In sub-Saharan Africa, urban recreational ecosystem services are browning and disappearing despite the global recognition of their importance. We study the availability, preference, and determinants of visitations to urban recreational ecosystem services in Dar es Salaam. The results show that, amongst the functioning and publicly owned recreational ecosystem services, there are botanical gardens and other open green spaces with greenery (e.g., trees, grass, or gardens) and sometimes with basic facilities such as benches. We find that the main challenge is limited budget for upkeep, maintenance, and protection of recreational ecosystem services. As a solution, the government is turning to private-public partnerships and community participation. On the private ownership side, there are large urban parks with green features and more facilities (e.g., playgrounds, swimming pools, or restaurants).
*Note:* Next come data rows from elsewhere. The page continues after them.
-- pv_equiv track=rewrite | github.com/Cicerolibardi/mc102 | recursão/folhas.py | descobrir_tipo
-- ===== SOURCE A (Python) =====
-- def descobrir_tipo(w_folha, h_folha, tipo_folha, w_retangulo, h_retangulo):
--     """Devolve o tipo da menor folha em que cabe o retângulo ou None se não couber."""
--     if w_retangulo > w_folha or h_retangulo > h_folha:  #se o retângulo não cabe na folha
--         return None
--
--     else: #se o retângulo cabe, caso geral
--         #achar o caso menor
--         w_menor = h_folha // 2
--         h_menor = w_folha
--         tipo_menor = tipo_folha + 1
--
--         #chamar recursivamente
--         tipo_minimo_menor = descobrir_tipo(w_menor, h_menor, tipo_menor, w_retangulo, h_retangulo)
--
--         #combinar a resposta da recursão
--         if tipo_minimo_menor is None:
--             return tipo_folha
--         else:
--             return tipo_minimo_menor
-- ===== SOURCE B (Python) =====
-- def descobrir_tipo(w_folha, h_folha, tipo_folha, w_retangulo, h_retangulo):
--     """Devolve o tipo da menor folha em que cabe o retângulo ou None se não couber."""
--     if w_retangulo > w_folha or h_retangulo > h_folha:
--         return None
--     # Two sheet-generations per iteration: rotating twice halves both dimensions,
--     # so we keep halving (w, h) and test the intermediate rotated sheet in between.
--     while True:
--         if w_retangulo > h_folha // 2 or h_retangulo > w_folha:
--             return tipo_folha
--         if w_retangulo > w_folha // 2 or h_retangulo > h_folha // 2:
--             return tipo_folha + 1
--         w_folha, h_folha, tipo_folha = w_folha // 2, h_folha // 2, tipo_folha + 2
-- ===== Notes on version B (the rewrite author's own statement) =====
-- stated objective: alternative
-- what changed: Replaced the one-step recursive descend-then-combine with an iterative loop that processes TWO sheet generations per iteration: since rotating-and-halving twice simply halves both dimensions, B keeps halving (w, h) jointly, testing the intermediate rotated sheet in between, and never recombines results.
-- outside the precondition, e.g. on descobrir_tipo(-5, 3, 0, 0, 0): A returns None, B returns None; on descobrir_tipo(0, -2, 7, 0, -5): A returns 7, B returns 7
import Mathlib
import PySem

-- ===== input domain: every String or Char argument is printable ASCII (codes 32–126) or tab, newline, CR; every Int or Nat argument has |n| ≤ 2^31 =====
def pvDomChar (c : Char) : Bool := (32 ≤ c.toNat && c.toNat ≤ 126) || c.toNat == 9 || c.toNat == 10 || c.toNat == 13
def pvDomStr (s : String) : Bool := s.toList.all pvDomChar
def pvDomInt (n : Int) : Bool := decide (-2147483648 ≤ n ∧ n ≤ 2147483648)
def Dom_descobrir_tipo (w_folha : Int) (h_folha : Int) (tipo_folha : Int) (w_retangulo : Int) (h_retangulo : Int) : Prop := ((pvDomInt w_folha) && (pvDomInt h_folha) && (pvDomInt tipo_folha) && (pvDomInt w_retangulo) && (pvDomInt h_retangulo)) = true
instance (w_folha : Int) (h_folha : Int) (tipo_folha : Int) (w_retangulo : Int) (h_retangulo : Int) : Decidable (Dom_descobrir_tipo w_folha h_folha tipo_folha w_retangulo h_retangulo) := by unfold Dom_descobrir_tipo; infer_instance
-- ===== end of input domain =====

-- B replaces A's one-step recursive descend-then-combine by a loop that halves BOTH sheet
-- dimensions per iteration (two generations at once, testing the intermediate rotated sheet
-- in between) and never recombines results (objective: alternative); A = B on Pre_ below.

-- ===== PORT A =====
-- A's recursion is total only on Pre_; the fuel 201 strictly exceeds the maximal recursion
-- depth reachable on Dom ∩ Pre_ (≤ 66, since |dims| ≤ 2^31 and the sheet halves every two
-- steps), so on the admitted inputs the port computes exactly what the Python computes.
def pvAGo : Nat → Int → Int → Int → Int → Int → Option Int
  | 0, _, _, _, _, _ => none  -- fuel exhaustion, unreachable on Dom ∩ Pre_
  | f+1, w_folha, h_folha, tipo_folha, w_retangulo, h_retangulo =>
    if w_retangulo > w_folha ∨ h_retangulo > h_folha then none
    else
      let w_menor := PySem.Int.floordiv h_folha 2
      let h_menor := w_folha
      let tipo_menor := tipo_folha + 1
      match pvAGo f w_menor h_menor tipo_menor w_retangulo h_retangulo with
      | none => some tipo_folha
      | some x => some x

def descobrir_tipo (w_folha : Int) (h_folha : Int) (tipo_folha : Int) (w_retangulo : Int) (h_retangulo : Int) : Option Int :=
  pvAGo 201 w_folha h_folha tipo_folha w_retangulo h_retangulo

-- ===== PORT B =====
-- B's two-generations-per-iteration loop; fuel 100 exceeds the iteration count on Dom ∩ Pre_.
def pvBGo : Nat → Int → Int → Int → Int → Int → Option Int
  | 0, _, _, tipo_folha, _, _ => some tipo_folha  -- fuel exhaustion, unreachable on Dom ∩ Pre_
  | f+1, w_folha, h_folha, tipo_folha, w_retangulo, h_retangulo =>
    if w_retangulo > PySem.Int.floordiv h_folha 2 ∨ h_retangulo > w_folha then some tipo_folha
    else if w_retangulo > PySem.Int.floordiv w_folha 2 ∨ h_retangulo > PySem.Int.floordiv h_folha 2 then some (tipo_folha + 1)
    else pvBGo f (PySem.Int.floordiv w_folha 2) (PySem.Int.floordiv h_folha 2) (tipo_folha + 2) w_retangulo h_retangulo

def descobrir_tipo_alt (w_folha : Int) (h_folha : Int) (tipo_folha : Int) (w_retangulo : Int) (h_retangulo : Int) : Option Int :=
  if w_retangulo > w_folha ∨ h_retangulo > h_folha then none
  else pvBGo 100 w_folha h_folha tipo_folha w_retangulo h_retangulo

-- ===== PRECONDITION & SPEC =====
-- Pre_ excludes rectangles with both dimensions ≤ 0: on those A can recurse without bound
-- (RecursionError in Python); on the excluded inputs where A does return, B returns the same value.
def Pre_descobrir_tipo (w_folha : Int) (h_folha : Int) (tipo_folha : Int) (w_retangulo : Int) (h_retangulo : Int) : Prop :=
  1 ≤ w_retangulo ∨ 1 ≤ h_retangulo
instance (w_folha : Int) (h_folha : Int) (tipo_folha : Int) (w_retangulo : Int) (h_retangulo : Int) : Decidable (Pre_descobrir_tipo w_folha h_folha tipo_folha w_retangulo h_retangulo) := by unfold Pre_descobrir_tipo; infer_instance

def pvWitness_descobrir_tipo : Int × Int × Int × Int × Int := (4, 4, 0, 1, 1)

def Spec_descobrir_tipo (w_folha : Int) (h_folha : Int) (tipo_folha : Int) (w_retangulo : Int) (h_retangulo : Int) (out : Option Int) : Prop := out = descobrir_tipo_alt w_folha h_folha tipo_folha w_retangulo h_retangulo
instance (w_folha : Int) (h_folha : Int) (tipo_folha : Int) (w_retangulo : Int) (h_retangulo : Int) (out : Option Int) : Decidable (Spec_descobrir_tipo w_folha h_folha tipo_folha w_retangulo h_retangulo out) := by unfold Spec_descobrir_tipo; infer_instance

-- ===== CLAIM (what is proved, stated in full; the proofs are below) =====
def Claim_equal_descobrir_tipo : Prop := ∀ (w_folha : Int) (h_folha : Int) (tipo_folha : Int) (w_retangulo : Int) (h_retangulo : Int), Dom_descobrir_tipo w_folha h_folha tipo_folha w_retangulo h_retangulo → Pre_descobrir_tipo w_folha h_folha tipo_folha w_retangulo h_retangulo → Spec_descobrir_tipo w_folha h_folha tipo_folha w_retangulo h_retangulo (descobrir_tipo w_folha h_folha tipo_folha w_retangulo h_retangulo)

-- ===== LEMMAS AND PROOFS =====

-- B's loop always returns a value.
theorem pvBGo_ne_none (f : Nat) : ∀ (w h t wr hr : Int), pvBGo f w h t wr hr ≠ none := by
  induction f with
  | zero => intro w h t wr hr; simp [pvBGo]
  | succ f ih =>
    intro w h t wr hr
    simp only [pvBGo]
    split
    · simp
    · split
      · simp
      · exact ih _ _ _ _ _

-- On a sheet that fits, TWO unfoldings of A's recursion per unit of B's fuel compute B's loop:
-- the sheet after two A-steps of (w, h) is (w//2, h//2), the intermediate one is (h//2, w).
theorem pvAGo_eq_pvBGo (f : Nat) : ∀ (w h t wr hr : Int), ¬(wr > w ∨ hr > h) →
    pvAGo (2*f+1) w h t wr hr = pvBGo f w h t wr hr := by
  induction f with
  | zero =>
    intro w h t wr hr hfit
    by_cases hnext : wr > PySem.Int.floordiv h 2 ∨ hr > w
    · simp [pvAGo, pvBGo, hfit]
    · simp [pvAGo, pvBGo, hfit]
  | succ f ih =>
    intro w h t wr hr hfit
    have step : ∀ (g : Nat) (w h t : Int), pvAGo (g+1) w h t wr hr =
        if wr > w ∨ hr > h then none
        else match pvAGo g (PySem.Int.floordiv h 2) w (t+1) wr hr with
          | none => some t
          | some x => some x := fun _ _ _ _ => rfl
    have stepB : pvBGo (f+1) w h t wr hr =
        if wr > PySem.Int.floordiv h 2 ∨ hr > w then some t
        else if wr > PySem.Int.floordiv w 2 ∨ hr > PySem.Int.floordiv h 2 then some (t + 1)
        else pvBGo f (PySem.Int.floordiv w 2) (PySem.Int.floordiv h 2) (t+2) wr hr := rfl
    have e1 : 2*(f+1)+1 = (2*f+2)+1 := by ring
    rw [e1, step ((2*f)+2) w h t, if_neg hfit, stepB]
    by_cases hnext : wr > PySem.Int.floordiv h 2 ∨ hr > w
    · -- intermediate rotated sheet does not fit: A's inner call returns none, B stops at t
      rw [step ((2*f)+1), if_pos hnext, if_pos hnext]
    · rw [if_neg hnext, step ((2*f)+1) _ _ (t+1), if_neg hnext]
      by_cases hnext2 : wr > PySem.Int.floordiv w 2 ∨ hr > PySem.Int.floordiv h 2
      · -- the doubly-halved sheet does not fit: A returns t+1, B stops at t+1
        rw [step (2*f) _ _ (t+1+1), if_pos hnext2, if_pos hnext2]
      · rw [if_neg hnext2, ih _ _ (t+1+1) _ _ hnext2]
        rcases hres : pvBGo f (PySem.Int.floordiv w 2) (PySem.Int.floordiv h 2) (t+1+1) wr hr with _ | x
        · exact absurd hres (pvBGo_ne_none _ _ _ _ _ _)
        · have e2 : t + 1 + 1 = t + 2 := by ring
          rw [e2] at hres
          rw [hres]

-- ===== VERDICT (by name: the statement is the Claim_ definition above) =====
theorem descobrir_tipo_spec : Claim_equal_descobrir_tipo := by
  intro w h t wr hr _ _
  unfold Spec_descobrir_tipo descobrir_tipo descobrir_tipo_alt
  by_cases hfit : wr > w ∨ hr > h
  · simp [pvAGo, hfit]
  · rw [if_neg hfit]
    exact pvAGo_eq_pvBGo 100 w h t wr hr hfit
The main factors that determine visitation to urban recreational ecosystem services include district of residence, distance, education, and income. Residents of Kinondoni and Ilala have higher visitation than those in the Temeke district. We find that although there are few public urban recreational ecosystem services, residents of Dar es Salaam support the government’s plans to invest in their development, mainly because private urban parks are not affordable, while the public green spaces lack recreational facilities.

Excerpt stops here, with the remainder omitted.